Kubecost can distinguish spot vs on-demand costs when given access to your cloud billing data, showing the actual savings achieved.

## Common Gotchas

**Mass reclamation during capacity crunches.** When a cloud region runs low on capacity, many spot instances are reclaimed simultaneously. If all your spot nodes disappear at once, the remaining on-demand nodes face a thundering herd of rescheduling pods. Mitigate with: PDBs, topology spread constraints, and enough on-demand baseline capacity to absorb the critical workloads.

**PVCs stuck in the wrong AZ.** When a spot node in `us-east-1a` is reclaimed, any PVC attached to pods on that node stays bound to the `us-east-1a` zone. If the replacement node lands in `us-east-1b`, the pod cannot mount the volume. Solutions: use topology-aware scheduling (`volumeBindingMode: WaitForFirstConsumer`), or use EFS/Filestore (cross-AZ storage) for spot workloads.

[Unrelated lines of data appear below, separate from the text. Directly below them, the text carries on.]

-- pv_equiv track=rewrite | github.com/herrkrueger/piznet | analyzers/technology.py | _estimate_strategic_value
-- ===== SOURCE A (Python) =====
-- def _estimate_strategic_value(subclass: str) -> str:
--     """Estimate strategic value based on subclass."""
--     # Critical technologies for modern industry
--     critical_prefixes = ['C22', 'H01', 'Y02', 'A61']
--     if any(subclass.startswith(prefix) for prefix in critical_prefixes):
--         return 'Critical'
--
--     # High-value technologies
--     high_value_prefixes = ['G06', 'C07', 'C08', 'H02']
--     if any(subclass.startswith(prefix) for prefix in high_value_prefixes):
--         return 'High'
--
--     # Strategic but not critical
--     strategic_prefixes = ['G01', 'F01', 'B01']
--     if any(subclass.startswith(prefix) for prefix in strategic_prefixes):
--         return 'Strategic'
--
--     return 'Standard'
-- ===== SOURCE B (Python) =====
-- _TIERS = {
--     'C22': 'Critical', 'H01': 'Critical', 'Y02': 'Critical', 'A61': 'Critical',
--     'G06': 'High', 'C07': 'High', 'C08': 'High', 'H02': 'High',
--     'G01': 'Strategic', 'F01': 'Strategic', 'B01': 'Strategic',
-- }
--
--
-- def _estimate_strategic_value(subclass: str) -> str:
--     """Estimate strategic value based on subclass."""
--     return _TIERS.get(subclass[:3], 'Standard')
-- ===== Notes on version B (the rewrite author's own statement) =====
-- stated objective: idiomatic
-- what changed: Replaced the three sequential any()-over-prefix-list scans by a single precomputed prefix-to-tier dict looked up with subclass[:3] (all prefixes have length 3 and are disjoint).
import Mathlib
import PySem

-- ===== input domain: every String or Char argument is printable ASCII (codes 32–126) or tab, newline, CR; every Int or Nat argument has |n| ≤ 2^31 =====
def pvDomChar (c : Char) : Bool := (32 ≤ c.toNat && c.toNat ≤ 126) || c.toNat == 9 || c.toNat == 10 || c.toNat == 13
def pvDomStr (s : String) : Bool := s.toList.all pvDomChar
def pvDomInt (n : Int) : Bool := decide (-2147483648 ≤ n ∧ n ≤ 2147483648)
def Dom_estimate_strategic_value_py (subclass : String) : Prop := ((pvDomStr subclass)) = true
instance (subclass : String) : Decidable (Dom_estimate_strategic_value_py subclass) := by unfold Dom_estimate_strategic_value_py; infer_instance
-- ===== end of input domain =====

-- B replaces A's three sequential any()-over-prefix-list scans by one precomputed
-- prefix→tier dict looked up with subclass[:3] (idiomatic table lookup; same values).

-- ===== PORT A =====
def estimate_strategic_value_py (subclass : String) : String :=
  if ["C22", "H01", "Y02", "A61"].any (fun p => PySem.Str.startswith subclass p) then "Critical"
  else if ["G06", "C07", "C08", "H02"].any (fun p => PySem.Str.startswith subclass p) then "High"
  else if ["G01", "F01", "B01"].any (fun p => PySem.Str.startswith subclass p) then "Strategic"
  else "Standard"

-- ===== PORT B =====
-- the module-level _TIERS dict of Source B
def pvTiersTable : PySem.Dict String String := PySem.Dict.ofList
  [("C22", "Critical"), ("H01", "Critical"), ("Y02", "Critical"), ("A61", "Critical"),
   ("G06", "High"), ("C07", "High"), ("C08", "High"), ("H02", "High"),
   ("G01", "Strategic"), ("F01", "Strategic"), ("B01", "Strategic")]

def estimate_strategic_value_py_alt (subclass : String) : String :=
  pvTiersTable.getD (PySem.Str.slice subclass none (some 3)) "Standard"

-- ===== PRECONDITION & SPEC =====
def Spec_estimate_strategic_value_py (subclass : String) (out : String) : Prop := out = estimate_strategic_value_py_alt subclass
instance (subclass : String) (out : String) : Decidable (Spec_estimate_strategic_value_py subclass out) := by unfold Spec_estimate_strategic_value_py; infer_instance

-- ===== CLAIM (what is proved, stated in full; the proofs are below) =====
def Claim_equal_estimate_strategic_value_py : Prop := ∀ (subclass : String), Dom_estimate_strategic_value_py subclass → Spec_estimate_strategic_value_py subclass (estimate_strategic_value_py subclass)

-- ===== LEMMAS AND PROOFS =====
theorem pv_isPrefixOf_eq_take (p s : List Char) : p.isPrefixOf s = decide (s.take p.length = p) := by
  rw [Bool.eq_iff_iff, List.isPrefixOf_iff_prefix, List.prefix_iff_eq_take, decide_eq_true_eq, eq_comm]

theorem pv_string_beq_toList (x y : String) : (x == y) = decide (x.toList = y.toList) := by
  rw [Bool.eq_iff_iff, beq_iff_eq, decide_eq_true_eq]
  exact ⟨fun h => h ▸ rfl, fun h => String.toList_inj.mp h⟩

theorem pv_main (s : String) : estimate_strategic_value_py s = estimate_strategic_value_py_alt s := by
  have hsl : PySem.Chars.slice s.toList none (some 3) = s.toList.take 3 := by
    simpa using PySem.List.slice_to_natCast (xs := s.toList) (b := 3)
  have hT : pvTiersTable.items =
      [("C22", "Critical"), ("H01", "Critical"), ("Y02", "Critical"), ("A61", "Critical"),
       ("G06", "High"), ("C07", "High"), ("C08", "High"), ("H02", "High"),
       ("G01", "Strategic"), ("F01", "Strategic"), ("B01", "Strategic")] := by decide
  simp only [estimate_strategic_value_py, estimate_strategic_value_py_alt, List.any_cons,
    List.any_nil, PySem.Str.startswith, PySem.Chars.startswith, pv_isPrefixOf_eq_take,
    PySem.Dict.getD, PySem.Dict.get?, PySem.Str.slice, hT, hsl, List.find?, pv_string_beq_toList]
  by_cases hC22 : List.take 3 s.toList = ['C', '2', '2']
  · simp [hC22]
  by_cases hH01 : List.take 3 s.toList = ['H', '0', '1']
  · simp [hH01]
  by_cases hY02 : List.take 3 s.toList = ['Y', '0', '2']
  · simp [hY02]
  by_cases hA61 : List.take 3 s.toList = ['A', '6', '1']
  · simp [hA61]
  by_cases hG06 : List.take 3 s.toList = ['G', '0', '6']
  · simp [hG06]
  by_cases hC07 : List.take 3 s.toList = ['C', '0', '7']
  · simp [hC07]
  by_cases hC08 : List.take 3 s.toList = ['C', '0', '8']
  · simp [hC08]
  by_cases hH02 : List.take 3 s.toList = ['H', '0', '2']
  · simp [hH02]
  by_cases hG01 : List.take 3 s.toList = ['G', '0', '1']
  · simp [hG01]
  by_cases hF01 : List.take 3 s.toList = ['F', '0', '1']
  · simp [hF01]
  by_cases hB01 : List.take 3 s.toList = ['B', '0', '1']
  · simp [hB01]
  have hC22' : ¬(['C', '2', '2'] = List.take 3 s.toList) := fun h => hC22 h.symm
  have hH01' : ¬(['H', '0', '1'] = List.take 3 s.toList) := fun h => hH01 h.symm
  have hY02' : ¬(['Y', '0', '2'] = List.take 3 s.toList) := fun h => hY02 h.symm
  have hA61' : ¬(['A', '6', '1'] = List.take 3 s.toList) := fun h => hA61 h.symm
  have hG06' : ¬(['G', '0', '6'] = List.take 3 s.toList) := fun h => hG06 h.symm
  have hC07' : ¬(['C', '0', '7'] = List.take 3 s.toList) := fun h => hC07 h.symm
  have hC08' : ¬(['C', '0', '8'] = List.take 3 s.toList) := fun h => hC08 h.symm
  have hH02' : ¬(['H', '0', '2'] = List.take 3 s.toList) := fun h => hH02 h.symm
  have hG01' : ¬(['G', '0', '1'] = List.take 3 s.toList) := fun h => hG01 h.symm
  have hF01' : ¬(['F', '0', '1'] = List.take 3 s.toList) := fun h => hF01 h.symm
  have hB01' : ¬(['B', '0', '1'] = List.take 3 s.toList) := fun h => hB01 h.symm
  simp [hC22, hC22', hH01, hH01', hY02, hY02', hA61, hA61', hG06, hG06', hC07, hC07', hC08, hC08', hH02, hH02', hG01, hG01', hF01, hF01', hB01, hB01']

-- ===== VERDICT (by name: the statement is the Claim_ definition above) =====
theorem estimate_strategic_value_py_spec : Claim_equal_estimate_strategic_value_py := by
  intro subclass _
  unfold Spec_estimate_strategic_value_py
  exact pv_main subclass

**Spot interruption during deployment rollout.** If a spot node is reclaimed mid-rollout, the new and old ReplicaSets both lose pods. Combined with a tight PDB, this can stall the rollout. Set rollout `maxUnavailable` and `maxSurge` with spot interruptions in mind.

## Practical Example: EKS with On-Demand Baseline and Spot Overflow

A production EKS cluster running a web application with background workers:

- **On-demand node pool** (3x `m6i.2xlarge`): runs the API servers, databases, Redis, and Prometheus. These pods have no spot toleration.
- **Spot node pool** (Karpenter-managed, 5-15 nodes): runs background workers, batch processors, and non-critical services. Karpenter selects from 15+ instance types across 3 AZs.

Monthly cost breakdown:
- On-demand: 3 nodes at $0.384/hr = $829/month
- Spot: average 8 nodes at $0.10/hr (avg spot price for mixed types) = $576/month
- Same workload fully on-demand would cost: $2,650/month
- **Total savings: ~47%** compared to all on-demand

The spot nodes experience 2-3 interruptions per week. Karpenter replaces each within 60 seconds. Application-level retries handle the in-flight requests that are lost during the interruption window.